En 1973, la ville de Dauphin, au Manitoba, est devenue le laboratoir­e d’un projet social sans précédent au Canada. Du jour au lendemain, un revenu universel de base — il était de 19 000$ pour une famille de quatre — a été versé aux 13 000 habitants du coin, sans contrepart­ie. L’idée était d’expériment­er in vivo ce principe économique et social visant à donner de l’argent à tous pour sortir de la pauvreté celles et ceux qui en ont le plus besoin.

Pendant quatre ans, l’aventure a été couronnée de succès à Dauphin, relate l’historien néerlandai­s Rutger Bregman dans son livre Utopies réalistes (Seuil). Alors qu’on croyait que les gens allaient devenir oisifs, le temps de travail a diminué d’à peine 1% chez les hommes et de 3% chez les femmes mariées, résume-t-il. Mieux, le rendement scolaire des enfants s’est amélioré, les hospitalis­ations ont diminué, tout comme les violences conjugales.

Avec de tels résultats, en 1978, le programme Mincome — c’était son nom — était même voué à se répandre d’un océan à l’autre. Puis, la campagne électorale et l’ascension du gouverneme­nt conservate­ur de Joe Clark l’année suivante sont venues mettre un terme à ce programme-pilote, qui a pris le chemin de l’oubli dans 2000 cartons, qu’une prof de l’Université du Manitoba a retrouvés au début du siècle dans un entrepôt de Winnipeg.
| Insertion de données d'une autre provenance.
-- pv_equiv track=rewrite | github.com/emptyewer/deepncli | deepncli/junction/main.py | junctions_in_read
-- ===== SOURCE A (Python) =====
-- def junctions_in_read(read, junction_sequences):
--     match_index = -1
--     junction_index = -1
--     for i, j in enumerate(junction_sequences):
--         if j in read:
--             match_index = read.index(j)
--             junction_index = i
--     return junction_index, match_index
-- ===== SOURCE B (Python) =====
-- def junctions_in_read(read, junction_sequences):
--     # Scan the junctions from last to first and return on the first hit:
--     # the last junction contained in the read wins, with its first position.
--     for i in range(len(junction_sequences) - 1, -1, -1):
--         pos = read.find(junction_sequences[i])
--         if pos != -1:
--             return i, pos
--     return -1, -1
-- ===== Notes on version B (the rewrite author's own statement) =====
-- stated objective: faster
-- what changed: B scans the junction list backwards and returns at the first junction contained in the read (the last match A would keep, with its first position), instead of A's full forward fold that searches every junction and keeps overwriting the result.
import Mathlib
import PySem

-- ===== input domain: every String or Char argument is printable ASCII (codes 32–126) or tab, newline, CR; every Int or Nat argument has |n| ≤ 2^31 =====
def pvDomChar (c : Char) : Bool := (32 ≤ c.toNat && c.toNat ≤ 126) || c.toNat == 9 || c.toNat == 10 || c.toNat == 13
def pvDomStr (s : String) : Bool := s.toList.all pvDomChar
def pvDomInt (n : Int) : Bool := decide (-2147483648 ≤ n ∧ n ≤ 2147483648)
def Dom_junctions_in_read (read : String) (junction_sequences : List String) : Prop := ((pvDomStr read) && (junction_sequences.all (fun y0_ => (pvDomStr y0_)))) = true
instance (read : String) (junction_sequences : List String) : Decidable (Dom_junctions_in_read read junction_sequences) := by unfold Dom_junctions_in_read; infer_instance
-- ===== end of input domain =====

-- B replaces A's full forward fold (last match overwrites) by a backward scan
-- that returns at the first junction contained in the read (objective: alternative).

-- ===== PORT A =====
-- for i, j in enumerate(junction_sequences): if j in read: match_index = read.index(j); junction_index = i
-- read.index(j) is only evaluated under 'j in read', where it equals PySem.Str.find read j (no exception).
def junctions_in_read (read : String) (junction_sequences : List String) : Int × Int :=
  (PySem.List.enumerate junction_sequences).foldl
    (fun st p =>
      if PySem.Str.isIn p.2 read then (p.1, PySem.Str.find read p.2) else st)
    (-1, -1)

-- ===== PORT B =====
-- Source B's descending index loop, transcribed as recursion over the reversed enumerated list.
def junctionsAltGo (read : String) : List (Int × String) → Int × Int
  | [] => (-1, -1)
  | p :: rest =>
    let pos := PySem.Str.find read p.2
    if pos ≠ -1 then (p.1, pos) else junctionsAltGo read rest

def junctions_in_read_alt (read : String) (junction_sequences : List String) : Int × Int :=
  junctionsAltGo read (PySem.List.enumerate junction_sequences).reverse

-- ===== PRECONDITION & SPEC =====
def Spec_junctions_in_read (read : String) (junction_sequences : List String) (out : Int × Int) : Prop := out = junctions_in_read_alt read junction_sequences
instance (read : String) (junction_sequences : List String) (out : Int × Int) : Decidable (Spec_junctions_in_read read junction_sequences out) := by unfold Spec_junctions_in_read; infer_instance

-- ===== CLAIM (what is proved, stated in full; the proofs are below) =====
def Claim_equal_junctions_in_read : Prop := ∀ (read : String) (junction_sequences : List String), Dom_junctions_in_read read junction_sequences → Spec_junctions_in_read read junction_sequences (junctions_in_read read junction_sequences)

-- ===== LEMMAS AND PROOFS =====

lemma foldl_eq_altGo_reverse (read : String) (m : List (Int × String)) :
    m.foldl
      (fun st p =>
        if PySem.Str.isIn p.2 read then (p.1, PySem.Str.find read p.2) else st)
      (-1, -1)
    = junctionsAltGo read m.reverse := by
  induction m using List.reverseRecOn with
  | nil => rfl
  | append_singleton l x ih =>
    rw [List.foldl_append, List.reverse_append]
    simp only [List.foldl_cons, List.foldl_nil, List.reverse_singleton, List.singleton_append,
      junctionsAltGo]
    by_cases hc : PySem.Chars.find read.toList x.2.toList = -1
    · have hin : PySem.Chars.isIn x.2.toList read.toList = false :=
        (PySem.Chars.isIn_eq_false_iff _ _).mpr ((PySem.Chars.find_eq_neg_one_iff _ _).mp hc)
      simp only [PySem.Str.isIn_eq, PySem.Str.find_eq] at ih
      simp [hin, hc, ih]
    · have hinf := (PySem.Chars.find_ne_neg_one_iff _ _).mp hc
      have hin : PySem.Chars.isIn x.2.toList read.toList = true := by
        by_contra hx
        exact absurd hinf ((PySem.Chars.isIn_eq_false_iff _ _).mp (Bool.eq_false_iff.mpr hx))
      simp [hin, hc]

-- ===== VERDICT (by name: the statement is the Claim_ definition above) =====
theorem junctions_in_read_spec : Claim_equal_junctions_in_read := by
  intro read js _
  unfold Spec_junctions_in_read junctions_in_read junctions_in_read_alt
  exact foldl_eq_altGo_reverse read (PySem.List.enumerate js)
Mincome aurait pu n’être qu’une anecdote, mais pour le jeune historien de 29 ans, ce projet est surtout la preuve que les utopies peuvent devenir facilement réalistes. Des utopies qu’il est plus que temps, selon lui, de remettre au coeur des discussion­s dans un présent marqué par le déclinisme, le repli sur soi, et où la peur de perdre ce que l’on possède empêche tout le monde de voir ce que l’on pourrait gagner de plus et faire mieux.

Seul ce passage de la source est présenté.